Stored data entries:
━━━━━━━━━━━━━━━━

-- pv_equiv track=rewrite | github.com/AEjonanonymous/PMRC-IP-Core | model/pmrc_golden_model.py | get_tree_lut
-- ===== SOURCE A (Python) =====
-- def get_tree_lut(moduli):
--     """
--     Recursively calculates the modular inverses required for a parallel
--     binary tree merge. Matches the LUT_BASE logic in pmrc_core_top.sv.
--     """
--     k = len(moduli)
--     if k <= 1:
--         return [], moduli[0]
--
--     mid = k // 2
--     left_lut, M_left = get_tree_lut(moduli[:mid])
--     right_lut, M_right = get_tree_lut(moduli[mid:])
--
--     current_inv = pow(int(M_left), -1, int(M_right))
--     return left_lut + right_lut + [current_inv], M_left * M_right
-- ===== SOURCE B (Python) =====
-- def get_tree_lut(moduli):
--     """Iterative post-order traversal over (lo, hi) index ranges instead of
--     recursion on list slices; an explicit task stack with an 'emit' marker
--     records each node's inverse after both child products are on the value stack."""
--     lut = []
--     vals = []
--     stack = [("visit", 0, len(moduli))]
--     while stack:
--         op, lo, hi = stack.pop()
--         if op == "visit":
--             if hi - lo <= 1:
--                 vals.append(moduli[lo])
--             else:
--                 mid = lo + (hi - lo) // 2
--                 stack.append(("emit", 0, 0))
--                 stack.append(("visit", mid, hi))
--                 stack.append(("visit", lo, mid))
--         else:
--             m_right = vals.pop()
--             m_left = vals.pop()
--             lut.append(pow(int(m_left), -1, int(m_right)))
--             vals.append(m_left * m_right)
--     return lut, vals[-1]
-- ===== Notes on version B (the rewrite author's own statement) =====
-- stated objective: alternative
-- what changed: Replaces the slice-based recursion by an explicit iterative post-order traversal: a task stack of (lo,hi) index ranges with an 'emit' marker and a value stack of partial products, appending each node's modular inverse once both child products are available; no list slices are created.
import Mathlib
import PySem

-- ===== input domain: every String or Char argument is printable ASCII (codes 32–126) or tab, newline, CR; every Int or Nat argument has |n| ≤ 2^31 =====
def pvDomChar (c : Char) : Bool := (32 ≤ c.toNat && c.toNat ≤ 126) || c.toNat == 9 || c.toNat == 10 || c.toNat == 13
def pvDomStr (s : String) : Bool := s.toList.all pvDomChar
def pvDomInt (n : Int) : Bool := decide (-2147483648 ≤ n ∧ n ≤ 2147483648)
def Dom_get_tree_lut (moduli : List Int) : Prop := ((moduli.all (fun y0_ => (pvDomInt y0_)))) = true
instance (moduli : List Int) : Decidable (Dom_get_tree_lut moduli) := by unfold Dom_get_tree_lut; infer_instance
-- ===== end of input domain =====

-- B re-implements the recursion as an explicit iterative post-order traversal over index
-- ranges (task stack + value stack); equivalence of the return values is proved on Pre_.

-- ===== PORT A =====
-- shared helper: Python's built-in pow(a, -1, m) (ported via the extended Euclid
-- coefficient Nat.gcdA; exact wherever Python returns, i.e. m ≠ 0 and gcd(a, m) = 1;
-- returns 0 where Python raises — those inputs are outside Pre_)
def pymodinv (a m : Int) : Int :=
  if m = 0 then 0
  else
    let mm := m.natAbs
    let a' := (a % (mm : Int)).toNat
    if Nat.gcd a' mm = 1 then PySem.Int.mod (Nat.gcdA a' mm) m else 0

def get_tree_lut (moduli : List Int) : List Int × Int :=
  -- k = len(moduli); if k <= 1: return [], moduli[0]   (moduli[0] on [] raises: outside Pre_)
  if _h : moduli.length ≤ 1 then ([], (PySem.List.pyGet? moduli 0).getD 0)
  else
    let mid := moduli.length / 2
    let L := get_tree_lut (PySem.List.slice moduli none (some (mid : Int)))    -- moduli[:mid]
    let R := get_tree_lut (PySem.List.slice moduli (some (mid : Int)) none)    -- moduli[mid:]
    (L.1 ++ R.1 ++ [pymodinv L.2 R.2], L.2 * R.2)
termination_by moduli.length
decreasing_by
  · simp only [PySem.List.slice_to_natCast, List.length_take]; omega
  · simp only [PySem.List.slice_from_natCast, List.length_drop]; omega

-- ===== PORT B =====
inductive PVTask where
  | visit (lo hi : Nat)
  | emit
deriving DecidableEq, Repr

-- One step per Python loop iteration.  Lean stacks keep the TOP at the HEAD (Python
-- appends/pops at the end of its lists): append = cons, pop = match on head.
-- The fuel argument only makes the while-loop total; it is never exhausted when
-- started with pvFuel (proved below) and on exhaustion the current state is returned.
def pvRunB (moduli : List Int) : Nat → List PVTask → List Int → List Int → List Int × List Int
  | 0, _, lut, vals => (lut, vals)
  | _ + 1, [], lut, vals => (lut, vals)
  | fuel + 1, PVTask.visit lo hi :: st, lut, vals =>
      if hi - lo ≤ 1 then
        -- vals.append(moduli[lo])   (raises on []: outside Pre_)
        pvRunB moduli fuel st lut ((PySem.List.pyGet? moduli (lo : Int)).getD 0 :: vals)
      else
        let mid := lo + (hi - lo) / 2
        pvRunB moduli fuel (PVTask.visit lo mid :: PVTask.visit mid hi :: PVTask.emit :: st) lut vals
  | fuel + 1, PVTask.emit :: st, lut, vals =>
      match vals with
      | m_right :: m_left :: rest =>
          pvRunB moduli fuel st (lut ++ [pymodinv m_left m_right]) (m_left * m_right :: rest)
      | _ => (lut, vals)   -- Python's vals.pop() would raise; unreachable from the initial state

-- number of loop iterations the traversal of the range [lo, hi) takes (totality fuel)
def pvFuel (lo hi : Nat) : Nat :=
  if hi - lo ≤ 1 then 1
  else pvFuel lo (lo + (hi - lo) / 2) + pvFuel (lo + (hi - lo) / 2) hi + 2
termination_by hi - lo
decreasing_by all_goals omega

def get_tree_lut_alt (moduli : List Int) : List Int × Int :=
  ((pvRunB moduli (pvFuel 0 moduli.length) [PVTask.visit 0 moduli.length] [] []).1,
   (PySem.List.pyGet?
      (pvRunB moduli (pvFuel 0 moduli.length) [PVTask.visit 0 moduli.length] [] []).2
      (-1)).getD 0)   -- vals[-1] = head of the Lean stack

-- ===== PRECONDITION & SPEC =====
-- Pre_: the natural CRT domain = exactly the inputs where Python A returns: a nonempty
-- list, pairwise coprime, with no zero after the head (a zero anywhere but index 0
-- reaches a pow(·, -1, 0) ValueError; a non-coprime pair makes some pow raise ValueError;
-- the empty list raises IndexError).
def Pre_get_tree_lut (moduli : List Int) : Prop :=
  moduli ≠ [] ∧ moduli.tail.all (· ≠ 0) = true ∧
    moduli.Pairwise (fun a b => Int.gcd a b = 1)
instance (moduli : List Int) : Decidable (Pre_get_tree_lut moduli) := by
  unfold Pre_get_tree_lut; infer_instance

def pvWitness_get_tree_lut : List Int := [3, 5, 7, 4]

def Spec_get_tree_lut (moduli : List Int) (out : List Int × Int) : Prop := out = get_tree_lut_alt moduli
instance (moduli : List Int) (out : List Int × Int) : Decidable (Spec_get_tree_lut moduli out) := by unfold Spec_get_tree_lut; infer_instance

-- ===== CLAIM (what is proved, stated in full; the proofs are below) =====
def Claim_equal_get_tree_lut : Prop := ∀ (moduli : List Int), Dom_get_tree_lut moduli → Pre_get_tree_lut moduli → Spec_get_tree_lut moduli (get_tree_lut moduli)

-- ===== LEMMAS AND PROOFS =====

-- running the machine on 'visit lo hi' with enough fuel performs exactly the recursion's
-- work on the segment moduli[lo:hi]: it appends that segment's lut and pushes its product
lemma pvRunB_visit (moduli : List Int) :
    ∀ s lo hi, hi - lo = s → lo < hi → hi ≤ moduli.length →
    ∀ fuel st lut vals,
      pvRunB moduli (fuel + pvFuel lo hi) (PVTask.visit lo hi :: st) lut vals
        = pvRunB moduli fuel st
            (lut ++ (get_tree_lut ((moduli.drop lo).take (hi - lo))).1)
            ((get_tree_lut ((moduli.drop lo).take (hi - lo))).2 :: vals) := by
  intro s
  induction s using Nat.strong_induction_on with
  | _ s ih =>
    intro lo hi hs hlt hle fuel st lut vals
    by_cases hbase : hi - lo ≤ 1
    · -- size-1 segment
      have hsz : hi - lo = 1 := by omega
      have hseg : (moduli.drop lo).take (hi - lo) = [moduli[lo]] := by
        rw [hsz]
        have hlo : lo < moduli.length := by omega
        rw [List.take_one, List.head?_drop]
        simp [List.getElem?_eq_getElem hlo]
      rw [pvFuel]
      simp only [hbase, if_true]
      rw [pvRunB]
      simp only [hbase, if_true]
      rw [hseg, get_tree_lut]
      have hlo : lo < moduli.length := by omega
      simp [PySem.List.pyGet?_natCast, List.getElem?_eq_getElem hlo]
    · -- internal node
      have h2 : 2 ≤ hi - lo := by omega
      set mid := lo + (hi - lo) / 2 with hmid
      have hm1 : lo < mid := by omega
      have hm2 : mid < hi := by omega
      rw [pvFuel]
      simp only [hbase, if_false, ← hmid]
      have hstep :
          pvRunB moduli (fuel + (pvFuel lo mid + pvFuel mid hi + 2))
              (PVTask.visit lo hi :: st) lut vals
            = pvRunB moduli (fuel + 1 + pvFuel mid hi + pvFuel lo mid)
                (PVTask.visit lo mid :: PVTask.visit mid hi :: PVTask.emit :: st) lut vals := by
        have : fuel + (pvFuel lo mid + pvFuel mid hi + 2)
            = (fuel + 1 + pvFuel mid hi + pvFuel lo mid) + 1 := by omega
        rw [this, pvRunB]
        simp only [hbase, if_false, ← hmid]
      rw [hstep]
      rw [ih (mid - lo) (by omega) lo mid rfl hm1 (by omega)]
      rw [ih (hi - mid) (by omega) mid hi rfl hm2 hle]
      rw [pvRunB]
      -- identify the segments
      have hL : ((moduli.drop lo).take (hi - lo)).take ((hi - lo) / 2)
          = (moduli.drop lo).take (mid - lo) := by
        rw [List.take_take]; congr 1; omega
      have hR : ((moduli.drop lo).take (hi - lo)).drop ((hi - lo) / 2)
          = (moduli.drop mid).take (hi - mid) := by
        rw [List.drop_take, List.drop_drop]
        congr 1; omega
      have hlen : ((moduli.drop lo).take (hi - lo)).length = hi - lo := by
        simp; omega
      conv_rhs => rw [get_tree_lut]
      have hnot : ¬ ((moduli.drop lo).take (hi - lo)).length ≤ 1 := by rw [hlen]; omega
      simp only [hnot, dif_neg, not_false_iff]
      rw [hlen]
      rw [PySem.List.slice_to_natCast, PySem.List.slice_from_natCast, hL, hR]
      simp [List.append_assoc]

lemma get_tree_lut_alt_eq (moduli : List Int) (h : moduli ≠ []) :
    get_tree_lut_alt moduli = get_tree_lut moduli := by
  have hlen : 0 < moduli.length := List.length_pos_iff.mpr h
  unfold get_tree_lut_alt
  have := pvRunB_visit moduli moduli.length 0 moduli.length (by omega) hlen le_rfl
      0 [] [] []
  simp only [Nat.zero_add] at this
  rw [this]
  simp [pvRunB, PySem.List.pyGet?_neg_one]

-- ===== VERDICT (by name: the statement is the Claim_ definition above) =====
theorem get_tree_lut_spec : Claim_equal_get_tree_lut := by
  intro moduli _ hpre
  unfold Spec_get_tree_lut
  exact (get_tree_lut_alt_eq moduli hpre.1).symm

━━━━━━━━━━━━━━━━

= Try it =
For each line in the data that holds the word "this", copy the line.

= Task result =
        rw [this, pvRunB]
  simp only [Nat.zero_add] at this
  rw [this]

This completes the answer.